Miejsce głosowania wpływa na wybór
Lokalizacja punktów do głosowania wpływa na uzyskiwane wyniki (Proceedings of the National Academy of Sciences). Naukowcy amerykańscy ograniczyli się co prawda do zbadania sytuacji opowiadania się za lub przeciwko konkretnej kwestii (wzrostowi podatków), ale można przypuszczać, że podobny efekt wystąpi podczas głosowania na partię lub osobę. Wszystko zależy od tego, co stanowi oś ich programu.
W pierwszej połowie eksperymentu 327 osobom powiedziano, że biorą udział w badaniu percepcji wzrokowej.

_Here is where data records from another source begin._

-- B replaces A's streaming counter pass (duplicated flush/refill branch) by a group-then-reshape
-- decomposition: chunk the items by range(0, n, batch_size) and render each chunk with enumerate.
-- Objective: alternative (same cost, plainer structure). Equivalence proved on distinct-key data
-- with batch_size ≥ 1.


-- ===== PORT A =====
-- literal port of A: one pass over data.items() with a running counter, flushing a batch when
-- the counter reaches batch_size, then a final yield of the open batch
def iterate_mini_batch_py (data : List (Int × List (Int × Int))) (batch_size : Int) : List (List (List Int) × List Int) :=
  let st := data.foldl
    (fun (st : List (List (List Int) × List Int) × List (List Int) × List Int × Int)
         (kv : Int × List (Int × Int)) =>
      let out := st.1
      let indices := st.2.1
      let ratings := st.2.2.1
      let currCount := st.2.2.2
      if currCount < batch_size then
        let p := kv.2.foldl (fun (p : List (List Int) × List Int) (v : Int × Int) =>
          (p.1 ++ [[currCount, v.1 - 1]], p.2 ++ [v.2])) (indices, ratings)
        (out, p.1, p.2, currCount + 1)
      else
        let out' := out ++ [(indices, ratings)]
        let currCount' : Int := 0
        let p := kv.2.foldl (fun (p : List (List Int) × List Int) (v : Int × Int) =>
          (p.1 ++ [[currCount', v.1 - 1]], p.2 ++ [v.2])) (([], []) : List (List Int) × List Int)
        (out', p.1, p.2, currCount' + 1))
    ([], [], [], 0)
  st.1 ++ [(st.2.1, st.2.2.1)]

-- ===== PORT B =====
-- literal port of B: special-case empty data, else one batch per chunk start in
-- range(0, len(items), batch_size), rendering items[start:start+batch_size] with enumerate
def iterate_mini_batch_py_alt (data : List (Int × List (Int × Int))) (batch_size : Int) : List (List (List Int) × List Int) :=
  if data = [] then [([], [])]
  else
    (PySem.List.pyRange 0 (PySem.List.len data) batch_size).map (fun start =>
      (PySem.List.enumerate (PySem.List.slice data (some start) (some (start + batch_size))) 0).foldl
        (fun (p : List (List Int) × List Int) (pv : Int × (Int × List (Int × Int))) =>
          pv.2.2.foldl (fun (q : List (List Int) × List Int) (v : Int × Int) =>
            (q.1 ++ [[pv.1, v.1 - 1]], q.2 ++ [v.2])) p)
        ([], []))

-- ===== PRECONDITION & SPEC =====
-- Pre_ restricts to the natural domain: batch_size ≥ 1 (for batch_size ≤ 0 A's value — a leading
-- empty batch then one batch per key — is a degenerate accident of the counter and B's range-based
-- chunking raises or yields nothing) and pairwise-distinct keys (data is a Python dict, which
-- cannot hold duplicate keys; a duplicate-key association list has no faithful dict counterpart).
def Pre_iterate_mini_batch_py (data : List (Int × List (Int × Int))) (batch_size : Int) : Prop :=
  1 ≤ batch_size ∧ data.Pairwise (fun a b => a.1 ≠ b.1)
instance (data : List (Int × List (Int × Int))) (batch_size : Int) : Decidable (Pre_iterate_mini_batch_py data batch_size) := by unfold Pre_iterate_mini_batch_py; infer_instance

def pvWitness_iterate_mini_batch_py : (List (Int × List (Int × Int))) × Int :=
  ([(1, [(1, 5), (2, 4)]), (2, [(3, 1)]), (3, [])], 2)

def Spec_iterate_mini_batch_py (data : List (Int × List (Int × Int))) (batch_size : Int) (out : List (List (List Int) × List Int)) : Prop := out = iterate_mini_batch_py_alt data batch_size
instance (data : List (Int × List (Int × Int))) (batch_size : Int) (out : List (List (List Int) × List Int)) : Decidable (Spec_iterate_mini_batch_py data batch_size out) := by unfold Spec_iterate_mini_batch_py; infer_instance

-- ===== CLAIM (what is proved, stated in full; the proofs are below) =====
def Claim_equal_iterate_mini_batch_py : Prop := ∀ (data : List (Int × List (Int × Int))) (batch_size : Int), Dom_iterate_mini_batch_py data batch_size → Pre_iterate_mini_batch_py data batch_size → Spec_iterate_mini_batch_py data batch_size (iterate_mini_batch_py data batch_size)

-- ===== LEMMAS AND PROOFS =====

-- appending the rows of one key's values, with row index cc (the shared inner loop of both programs)
def pvFill (cc : Int) (values : List (Int × Int)) (p : List (List Int) × List Int) :
    List (List Int) × List Int :=
  values.foldl (fun (q : List (List Int) × List Int) (v : Int × Int) =>
    (q.1 ++ [[cc, v.1 - 1]], q.2 ++ [v.2])) p

-- B's per-chunk rendering, generalized over the enumerate start and accumulator
def pvEFold (s : Int) (l : List (Int × List (Int × Int))) (p : List (List Int) × List Int) :
    List (List Int) × List Int :=
  (PySem.List.enumerate l s).foldl
    (fun (p : List (List Int) × List Int) (pv : Int × (Int × List (Int × Int))) =>
      pvFill pv.1 pv.2.2 p) p

def pvRender (chunk : List (Int × List (Int × Int))) : List (List Int) × List Int :=
  pvEFold 0 chunk ([], [])

-- the common specification: chunks of bs keys, each rendered independently
def pvSpecR (bs : Nat) (data : List (Int × List (Int × Int))) : List (List (List Int) × List Int) :=
  if bs = 0 then []
  else if h : data.drop bs = [] then [pvRender data]
  else pvRender (data.take bs) :: pvSpecR bs (data.drop bs)
termination_by data.length
decreasing_by
  simp only [List.length_drop]
  have : bs < data.length := by
    by_contra hc
    exact h (List.drop_eq_nil_of_le (by omega))
  omega

-- A's fold step and finalization, named for the proofs
def pvStepA (batch_size : Int)
    (st : List (List (List Int) × List Int) × List (List Int) × List Int × Int)
    (kv : Int × List (Int × Int)) :
    List (List (List Int) × List Int) × List (List Int) × List Int × Int :=
  if st.2.2.2 < batch_size then
    let p := pvFill st.2.2.2 kv.2 (st.2.1, st.2.2.1)
    (st.1, p.1, p.2, st.2.2.2 + 1)
  else
    let p := pvFill 0 kv.2 ([], [])
    (st.1 ++ [(st.2.1, st.2.2.1)], p.1, p.2, 1)

def pvFin (st : List (List (List Int) × List Int) × List (List Int) × List Int × Int) :
    List (List (List Int) × List Int) :=
  st.1 ++ [(st.2.1, st.2.2.1)]

lemma pvEFold_cons (s : Int) (x : Int × List (Int × Int)) (l : List (Int × List (Int × Int))) (p) :
    pvEFold s (x :: l) p = pvEFold (s + 1) l (pvFill s x.2 p) := by
  simp [pvEFold, PySem.List.enumerate_cons]

lemma pvEFold_snoc (l : List (Int × List (Int × Int))) (x : Int × List (Int × Int)) :
    ∀ (s : Int) (p), pvEFold s (l ++ [x]) p = pvFill (s + l.length) x.2 (pvEFold s l p) := by
  induction l with
  | nil => intro s p; simp [pvEFold]
  | cons y t ih =>
      intro s p
      rw [List.cons_append, pvEFold_cons, pvEFold_cons, ih]
      congr 1
      push_cast [List.length_cons]
      omega
-- pv_equiv track=rewrite | github.com/Kvkthecreator/yarnnnn | api/services/back_office/reviewer_reflection.py | _find_fence
-- ===== SOURCE A (Python) =====
-- _YAML_FENCE = "---"
--
-- def _find_fence(text: str, start: int) -> int | None:
--     """Return the index of the next `---` at line-start, or None."""
--     idx = start
--     while idx < len(text):
--         # Either at beginning of string or preceded by newline
--         if idx == 0 or text[idx - 1] == "\n":
--             if text.startswith(_YAML_FENCE, idx):
--                 # Allow trailing whitespace before the newline
--                 eol = text.find("\n", idx)
--                 if eol == -1:
--                     eol = len(text)
--                 between = text[idx + len(_YAML_FENCE):eol].strip()
--                 if not between:
--                     return idx
--         idx += 1
--     return None
-- ===== SOURCE B (Python) =====
-- _YAML_FENCE = "---"
--
-- def _find_fence(text, start):
--     """Return the index of the next `---` at line-start, or None.
--
--     Line-jumping rewrite: instead of advancing one character at a time and
--     testing whether each position is a line start, hop directly from one
--     line start to the next with str.find.
--     """
--     pos = 0
--     while True:
--         nl = text.find("\n", pos)
--         end = len(text) if nl == -1 else nl
--         if pos >= start and text.startswith(_YAML_FENCE, pos) and not text[pos + 3:end].strip():
--             return pos
--         if nl == -1:
--             return None
--         pos = nl + 1
-- ===== Notes on version B (the rewrite author's own statement) =====
-- stated objective: faster
-- what changed: B hops directly from one line start to the next with str.find instead of advancing one character at a time and re-testing every index for being a line start; the scan work moves into C-level str.find.
-- intended difference: For negative start with a whitespace-padded '---' line start found via Python's negative-index wraparound in the tail of the text, A returns that negative index while B returns the first real fence index from position 0 (or None); the result is used as a string index, so a non-negative index is the intended value. — e.g. on _find_fence("x\n---\n", -4): A returns some (-4), B returns some 2
import Mathlib
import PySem

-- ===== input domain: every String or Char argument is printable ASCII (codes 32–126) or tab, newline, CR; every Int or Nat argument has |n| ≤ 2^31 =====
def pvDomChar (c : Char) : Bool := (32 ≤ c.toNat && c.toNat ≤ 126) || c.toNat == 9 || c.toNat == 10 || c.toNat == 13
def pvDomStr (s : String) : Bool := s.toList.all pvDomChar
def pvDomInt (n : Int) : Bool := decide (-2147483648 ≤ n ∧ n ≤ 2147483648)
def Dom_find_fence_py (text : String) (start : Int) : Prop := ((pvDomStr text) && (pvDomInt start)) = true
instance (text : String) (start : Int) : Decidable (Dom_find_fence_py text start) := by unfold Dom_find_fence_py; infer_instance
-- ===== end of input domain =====
-- pv_equiv track=rewrite | github.com/rosalindpan/hcrpaper | code/scripts/trim-enriched-regions.py | trim_region
-- ===== SOURCE A (Python) =====
-- def trim_region(seq, target_list):
--     n_lefttrim, n_righttrim = 0, 0
--     for AA in seq:
--         if AA not in target_list:
--             n_lefttrim += 1
--         else:
--             break
--     for AA in seq[::-1]:
--         if AA not in target_list:
--             n_righttrim += 1
--         else:
--             break
--     trimmed_seq = seq[n_lefttrim:(len(seq) - n_righttrim)]
--     return trimmed_seq, n_lefttrim, n_righttrim
-- ===== SOURCE B (Python) =====
-- def trim_region(seq, target_list):
--     n = len(seq)
--     first = None
--     last = None
--     for i, ch in enumerate(seq):
--         if ch in target_list:
--             if first is None:
--                 first = i
--             last = i
--     if first is None:
--         n_lefttrim, n_righttrim = n, n
--     else:
--         n_lefttrim, n_righttrim = first, n - 1 - last
--     return seq[n_lefttrim:(n - n_righttrim)], n_lefttrim, n_righttrim
-- ===== Notes on version B (the rewrite author's own statement) =====
-- stated objective: alternative
-- what changed: Replaced A's two opposite-direction break-loops (forward and over seq[::-1]) by a single enumerate pass that records the first and last index whose character is in target_list, from which both trim counts and the slice are computed.
import Mathlib
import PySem

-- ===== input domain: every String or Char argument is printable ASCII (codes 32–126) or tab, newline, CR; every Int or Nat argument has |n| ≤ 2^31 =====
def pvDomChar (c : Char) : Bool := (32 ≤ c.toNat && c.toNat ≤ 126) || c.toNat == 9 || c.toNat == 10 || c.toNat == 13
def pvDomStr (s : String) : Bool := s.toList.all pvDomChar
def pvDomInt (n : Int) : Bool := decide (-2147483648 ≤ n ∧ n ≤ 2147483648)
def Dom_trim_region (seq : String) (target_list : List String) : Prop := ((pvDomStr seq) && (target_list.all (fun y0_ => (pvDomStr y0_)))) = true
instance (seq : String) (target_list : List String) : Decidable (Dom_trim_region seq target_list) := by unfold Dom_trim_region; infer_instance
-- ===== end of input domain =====

-- B replaces A's two opposite-direction break-loops by one enumerate pass tracking the
-- first and last in-target index (objective: alternative decomposition, same cost).

-- ===== PORT A =====
-- 'AA in target_list': AA is a one-character string tested against the list of strings
def pvInTargets (c : Char) (tl : List String) : Bool := tl.contains (String.ofList [c])

-- A's break-loop: count leading characters until the first one in target_list (all of them if none)
def pvPrefixCount (cs : List Char) (tl : List String) : Nat :=
  match cs with
  | [] => 0
  | c :: rest => if pvInTargets c tl then 0 else pvPrefixCount rest tl + 1

-- seq[::-1] in the second loop is reversal (PySem.Str.slice?_none_none_neg_one)
def trim_region (seq : String) (target_list : List String) : String × Int × Int :=
  (String.ofList (PySem.List.slice seq.toList
      (some ((pvPrefixCount seq.toList target_list : Nat) : Int))
      (some ((seq.toList.length : Int) - ((pvPrefixCount seq.toList.reverse target_list : Nat) : Int)))),
   ((pvPrefixCount seq.toList target_list : Nat) : Int),
   ((pvPrefixCount seq.toList.reverse target_list : Nat) : Int))

-- ===== PORT B =====
-- B's single 'for i, ch in enumerate(seq)' loop, carrying (first, last) match indices
def pvScan (cs : List Char) (tl : List String) (i : Nat)
    (first : Option Nat) (last : Option Nat) : Option Nat × Option Nat :=
  match cs with
  | [] => (first, last)
  | c :: rest =>
    if pvInTargets c tl then
      pvScan rest tl (i + 1) (if first.isNone then some i else first) (some i)
    else
      pvScan rest tl (i + 1) first last

-- B's post-loop branch: (n_lefttrim, n_righttrim) from the scan result
def pvCounts (cs : List Char) (tl : List String) : Nat × Nat :=
  match pvScan cs tl 0 none none with
  | (none, _) => (cs.length, cs.length)
  | (some f, lastOpt) => (f, cs.length - 1 - lastOpt.getD 0)  -- lastOpt is some whenever first is

def trim_region_alt (seq : String) (target_list : List String) : String × Int × Int :=
  (String.ofList (PySem.List.slice seq.toList
      (some (((pvCounts seq.toList target_list).1 : Nat) : Int))
      (some ((seq.toList.length : Int) - (((pvCounts seq.toList target_list).2 : Nat) : Int)))),
   (((pvCounts seq.toList target_list).1 : Nat) : Int),
   (((pvCounts seq.toList target_list).2 : Nat) : Int))

-- ===== PRECONDITION & SPEC =====
def Spec_trim_region (seq : String) (target_list : List String) (out : String × Int × Int) : Prop := out = trim_region_alt seq target_list
instance (seq : String) (target_list : List String) (out : String × Int × Int) : Decidable (Spec_trim_region seq target_list out) := by unfold Spec_trim_region; infer_instance

-- ===== CLAIM (what is proved, stated in full; the proofs are below) =====
def Claim_equal_trim_region : Prop := ∀ (seq : String) (target_list : List String), Dom_trim_region seq target_list → Spec_trim_region seq target_list (trim_region seq target_list)

-- ===== LEMMAS AND PROOFS =====

theorem pvPrefixCount_le (cs : List Char) (tl : List String) :
    pvPrefixCount cs tl ≤ cs.length := by
  induction cs with
  | nil => simp [pvPrefixCount]
  | cons c rest ih =>
    simp only [pvPrefixCount, List.length_cons]
    split <;> omega

theorem pvPrefixCount_eq_length_iff (cs : List Char) (tl : List String) :
    pvPrefixCount cs tl = cs.length ↔ ∀ c ∈ cs, pvInTargets c tl = false := by
  induction cs with
  | nil => simp [pvPrefixCount]
  | cons c rest ih =>
    simp only [pvPrefixCount, List.length_cons, List.mem_cons]
    have := pvPrefixCount_le rest tl
    by_cases h : pvInTargets c tl
    · simp [h]
    · rw [if_neg h]
      constructor
      · intro he
        have hr : pvPrefixCount rest tl = rest.length := by omega
        intro x hx
        rcases hx with rfl | hx
        · simpa using h
        · exact ih.mp hr x hx
      · intro hall
        have : pvPrefixCount rest tl = rest.length := ih.mpr (fun x hx => hall x (Or.inr hx))
        omega

theorem pvScan_fst_some (cs : List Char) (tl : List String) (i a : Nat) (last : Option Nat) :
    (pvScan cs tl i (some a) last).1 = some a := by
  induction cs generalizing i last with
  | nil => rfl
  | cons c rest ih =>
    simp only [pvScan]
    split <;> simp [ih]

theorem pvScan_fst_none (cs : List Char) (tl : List String) (i : Nat) (last : Option Nat) :
    (pvScan cs tl i none last).1 =
      if pvPrefixCount cs tl = cs.length then none else some (i + pvPrefixCount cs tl) := by
  induction cs generalizing i last with
  | nil => rfl
  | cons c rest ih =>
    simp only [pvScan, pvPrefixCount, List.length_cons]
    have hle := pvPrefixCount_le rest tl
    by_cases h : pvInTargets c tl
    · simp [h, pvScan_fst_some]
    · rw [if_neg h, if_neg h, ih]
      by_cases he : pvPrefixCount rest tl = rest.length
      · rw [if_pos he, if_pos (show pvPrefixCount rest tl + 1 = rest.length + 1 by omega)]
      · rw [if_neg he,
          if_neg (show ¬ (pvPrefixCount rest tl + 1 = rest.length + 1) by omega)]
        congr 1
        omega

theorem pvScan_append (xs ys : List Char) (tl : List String) (i : Nat)
    (f l : Option Nat) :
    pvScan (xs ++ ys) tl i f l =
      pvScan ys tl (i + xs.length) (pvScan xs tl i f l).1 (pvScan xs tl i f l).2 := by
  induction xs generalizing i f l with
  | nil => simp [pvScan]
  | cons c rest ih =>
    simp only [List.cons_append, pvScan, List.length_cons]
    have harith : i + (rest.length + 1) = (i + 1) + rest.length := by omega
    split <;> rw [ih, harith]

theorem pvScan_snd (cs : List Char) (tl : List String) :
    (pvScan cs tl 0 none none).2 =
      if pvPrefixCount cs.reverse tl = cs.length then none
      else some (cs.length - 1 - pvPrefixCount cs.reverse tl) := by
  induction cs using List.reverseRecOn with
  | nil => rfl
  | append_singleton ds c ih =>
    rw [pvScan_append]
    simp only [List.reverse_append, List.reverse_cons, List.reverse_nil, List.nil_append,
      List.cons_append, List.length_append, List.length_cons, List.length_nil, pvPrefixCount]
    have hle := pvPrefixCount_le ds.reverse tl
    rw [List.length_reverse] at hle
    by_cases h : pvInTargets c tl
    · simp only [pvScan, h, if_true]
      rw [if_neg (show ¬ ((0 : Nat) = ds.length + (0 + 1)) by omega)]
      simp
    · simp only [pvScan, h, ih, Bool.false_eq_true, if_false]
      split_ifs with h1 h2 h2
      · rfl
      · exfalso; omega
      · exfalso; omega
      · exact congrArg some (by omega)

-- the (n_lefttrim, n_righttrim) pair of B's scan equals A's two break-loop counts
theorem counts_eq (cs : List Char) (tl : List String) :
    pvCounts cs tl = (pvPrefixCount cs tl, pvPrefixCount cs.reverse tl) := by
  have h1 := pvScan_fst_none cs tl 0 none
  have h2 := pvScan_snd cs tl
  have hF := pvPrefixCount_le cs tl
  have hR := pvPrefixCount_le cs.reverse tl
  rw [List.length_reverse] at hR
  have hiff : pvPrefixCount cs tl = cs.length ↔ pvPrefixCount cs.reverse tl = cs.length := by
    rw [pvPrefixCount_eq_length_iff,
        show cs.length = cs.reverse.length by simp,
        pvPrefixCount_eq_length_iff]
    constructor <;> intro h x hx
    · exact h x (List.mem_reverse.mp hx)
    · exact h x (by simpa using hx)
  unfold pvCounts
  by_cases hF' : pvPrefixCount cs tl = cs.length
  · have hR' := hiff.mp hF'
    rw [if_pos hF'] at h1
    rw [show pvScan cs tl 0 none none = (none, (pvScan cs tl 0 none none).2) from
      Prod.ext h1 rfl]
    simp [hF', hR']
  · have hR' : ¬ pvPrefixCount cs.reverse tl = cs.length := fun h => hF' (hiff.mpr h)
    rw [if_neg hF'] at h1
    rw [if_neg hR'] at h2
    rw [show pvScan cs tl 0 none none =
        (some (0 + pvPrefixCount cs tl), some (cs.length - 1 - pvPrefixCount cs.reverse tl)) from
      Prod.ext h1 h2]
    simp only [Option.getD_some, Prod.mk.injEq]
    constructor
    · omega
    · omega

-- ===== VERDICT (by name: the statement is the Claim_ definition above) =====
theorem trim_region_spec : Claim_equal_trim_region := by
  intro seq target_list _
  unfold Spec_trim_region trim_region trim_region_alt
  rw [counts_eq]
-- pv_equiv track=rewrite | github.com/camelids/ALPaCA | alpaca/morphing.py | match_sizes
-- ===== SOURCE A (Python) =====
-- class InvalidTarget(Exception):
--     """Raised when the original page cannot be morphed to the provided
--     target.
--     """
--     pass
--
-- def match_sizes(original_sizes, target_sizes):
--     """Decide which original size should be paded with which
--     target size.
--
--     Parameters
--     ----------
--     original_sizes : list of int
--         Sizes of original objects.
--     target_sizes : list of int
--         Sizes of target objects.
--     """
--     # Get indexes of sorted original_sizes, and sort target_sizes.
--     oi = sorted(range(len(original_sizes)), key=lambda x: original_sizes[x])
--     ts = sorted(target_sizes)
--
--     pairs = []
--     remainders = [x for x in target_sizes]
--
--     for i in oi:
--         for j in range(len(ts)):
--             size = ts[j]
--             if original_sizes[i] <= size:
--                pairs.append((i, size))
--                remainders.remove(size)
--                # Remove previous j sizes
--                ts = ts[j+1:]
--                break
--         else:
--             raise InvalidTarget('Original page > Target page.')
--
--     return pairs, remainders
-- ===== SOURCE B (Python) =====
-- class InvalidTarget(Exception):
--     pass
--
-- def match_sizes(original_sizes, target_sizes):
--     # Two-pointer greedy over sorted targets; remainders rebuilt in one
--     # counting pass instead of repeated list.remove.
--     oi = sorted(range(len(original_sizes)), key=lambda x: original_sizes[x])
--     ts = sorted(target_sizes)
--     m = len(ts)
--     pairs = []
--     used = {}  # matched size -> how many copies were consumed
--     p = 0
--     for i in oi:
--         v = original_sizes[i]
--         while p < m and ts[p] < v:
--             p += 1
--         if p == m:
--             raise InvalidTarget('Original page > Target page.')
--         s = ts[p]
--         pairs.append((i, s))
--         used[s] = used.get(s, 0) + 1
--         p += 1
--     remainders = []
--     for x in target_sizes:
--         c = used.get(x, 0)
--         if c:
--             used[x] = c - 1
--         else:
--             remainders.append(x)
--     return pairs, remainders
-- ===== Notes on version B (the rewrite author's own statement) =====
-- stated objective: faster
-- what changed: Replaces A's per-original rescan with list slicing (ts = ts[j+1:]) and per-match remainders.remove by a single two-pointer sweep over the sorted targets plus a counting-dict one-pass rebuild of the remainders; Pre_ excludes exactly the inputs on which A raises InvalidTarget (B raises it there too).
import Mathlib
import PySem

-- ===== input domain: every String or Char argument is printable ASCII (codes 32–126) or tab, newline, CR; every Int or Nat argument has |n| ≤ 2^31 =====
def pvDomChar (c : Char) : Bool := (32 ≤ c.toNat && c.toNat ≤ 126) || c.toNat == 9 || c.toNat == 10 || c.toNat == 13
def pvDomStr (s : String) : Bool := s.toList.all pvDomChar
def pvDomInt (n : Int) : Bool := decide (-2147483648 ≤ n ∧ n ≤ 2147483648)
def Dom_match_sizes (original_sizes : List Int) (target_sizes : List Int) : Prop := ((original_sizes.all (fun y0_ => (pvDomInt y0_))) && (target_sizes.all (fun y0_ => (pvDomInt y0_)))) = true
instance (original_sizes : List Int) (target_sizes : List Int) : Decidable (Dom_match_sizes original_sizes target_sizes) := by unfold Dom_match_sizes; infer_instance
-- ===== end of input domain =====

-- B replaces A's quadratic rescan/slice/list.remove greedy by a two-pointer sweep over the
-- sorted targets plus a one-pass counter rebuild of the remainders (equal return values;
-- A's InvalidTarget raise is excluded by Pre_; on those inputs both ports return ([], [])).

-- ===== PORT A =====
-- inner 'for j in range(len(ts)): … break / else raise': first ts[j] with orig ≤ ts[j];
-- returns that size and ts[j+1:] (none = the for-else raise InvalidTarget)
def pvInnerA (v : Int) : List Int → Option (Int × List Int)
  | [] => none
  | s :: rest => if v ≤ s then some (s, rest) else pvInnerA v rest

-- the outer 'for i in oi' loop; 'remainders.remove(size)': remove? always succeeds on the
-- states this loop reaches (size was copied from remainders), so .getD rem is exact there
def pvLoopA (origs : List Int) : List Int → List Int → List (Int × Int) → List Int →
    Option (List (Int × Int) × List Int)
  | [], _ts, pairs, rem => some (pairs, rem)
  | i :: oi, ts, pairs, rem =>
    match pvInnerA (PySem.List.pyGetD origs i 0) ts with
    | none => none
    | some (size, ts') =>
        pvLoopA origs oi ts' (pairs ++ [(i, size)]) ((PySem.List.remove? rem size).getD rem)

def match_sizes (original_sizes : List Int) (target_sizes : List Int) :
    (List (Int × Int)) × List Int :=
  let oi := PySem.List.sorted (PySem.List.pyRange 0 (original_sizes.length : Int) 1)
      (fun x => PySem.List.pyGetD original_sizes x 0)
  let ts := PySem.List.sorted target_sizes (fun x => x)
  (pvLoopA original_sizes oi ts [] target_sizes).getD ([], [])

Części pokazywano obrazki kojarzone ze szkołą (np. szafki na ubrania oraz klasy), a części lokalizacje kontrolne, m.in. biura. Zastosowano więc tzw. priming kontekstowy. W drugim, pozornie niezwiązanym eksperymencie, wszyscy ochotnicy przeczytali wiadomość na temat proponowanego wzrostu podatków. Pieniądze miały być przeznaczane na budowę szkół. Należało zagłosować za lub przeciwko proponowanemu rozwiązaniu. Osoby, które wcześniej oglądały zdjęcia szkoły, częściej głosowały za zwiększeniem nakładów na edukację: 63% w porównaniu do 56% w grupie kontrolnej.
Podobne odchylenia zaobserwowano też w prawdziwych głosowaniach. Jedno z nich odbyło się w 2000 roku w Arizonie. Ludzie mieli zadecydować, czy zgadzają się na zwiększenie podatków od towarów i usług z 5 do 5,6%, by móc w ten sposób zwiększyć wydatki na szkolnictwo. Mniej więcej ¼ stanowiły głosy oddane w punktach wyborczych zlokalizowanych w szkołach. Poparcie dla inicjatywy było tu nieco wyższe niż w pozostałych miejscach (odpowiednio: 56 i 54%). Wyniki pozostawały podobne nawet po uwzględnieniu potencjalnie istotnych czynników, m.in.: przychodów ludzi z różnych dystryktów.
Głównym autorem badań jest dr Jonah Berger z University of Pennsylvania. Współpracowali z nim naukowcy z Massachusetts Institute of Technology, Cambridge oraz Uniwersytetu Stanforda.
Komentarze (20)
dirtymesucker, 24 czerwca 2008, 17:47
bzdura
mikroos, 24 czerwca 2008, 18:43
Bzdurne, to są takie niemerytoryczne wypowiedzi.
waldi888231200, 25 czerwca 2008, 11:39
Oczywistym jest związek miejsca z zachowaniem a zachowania z podejmowanymi decyzjami. 8)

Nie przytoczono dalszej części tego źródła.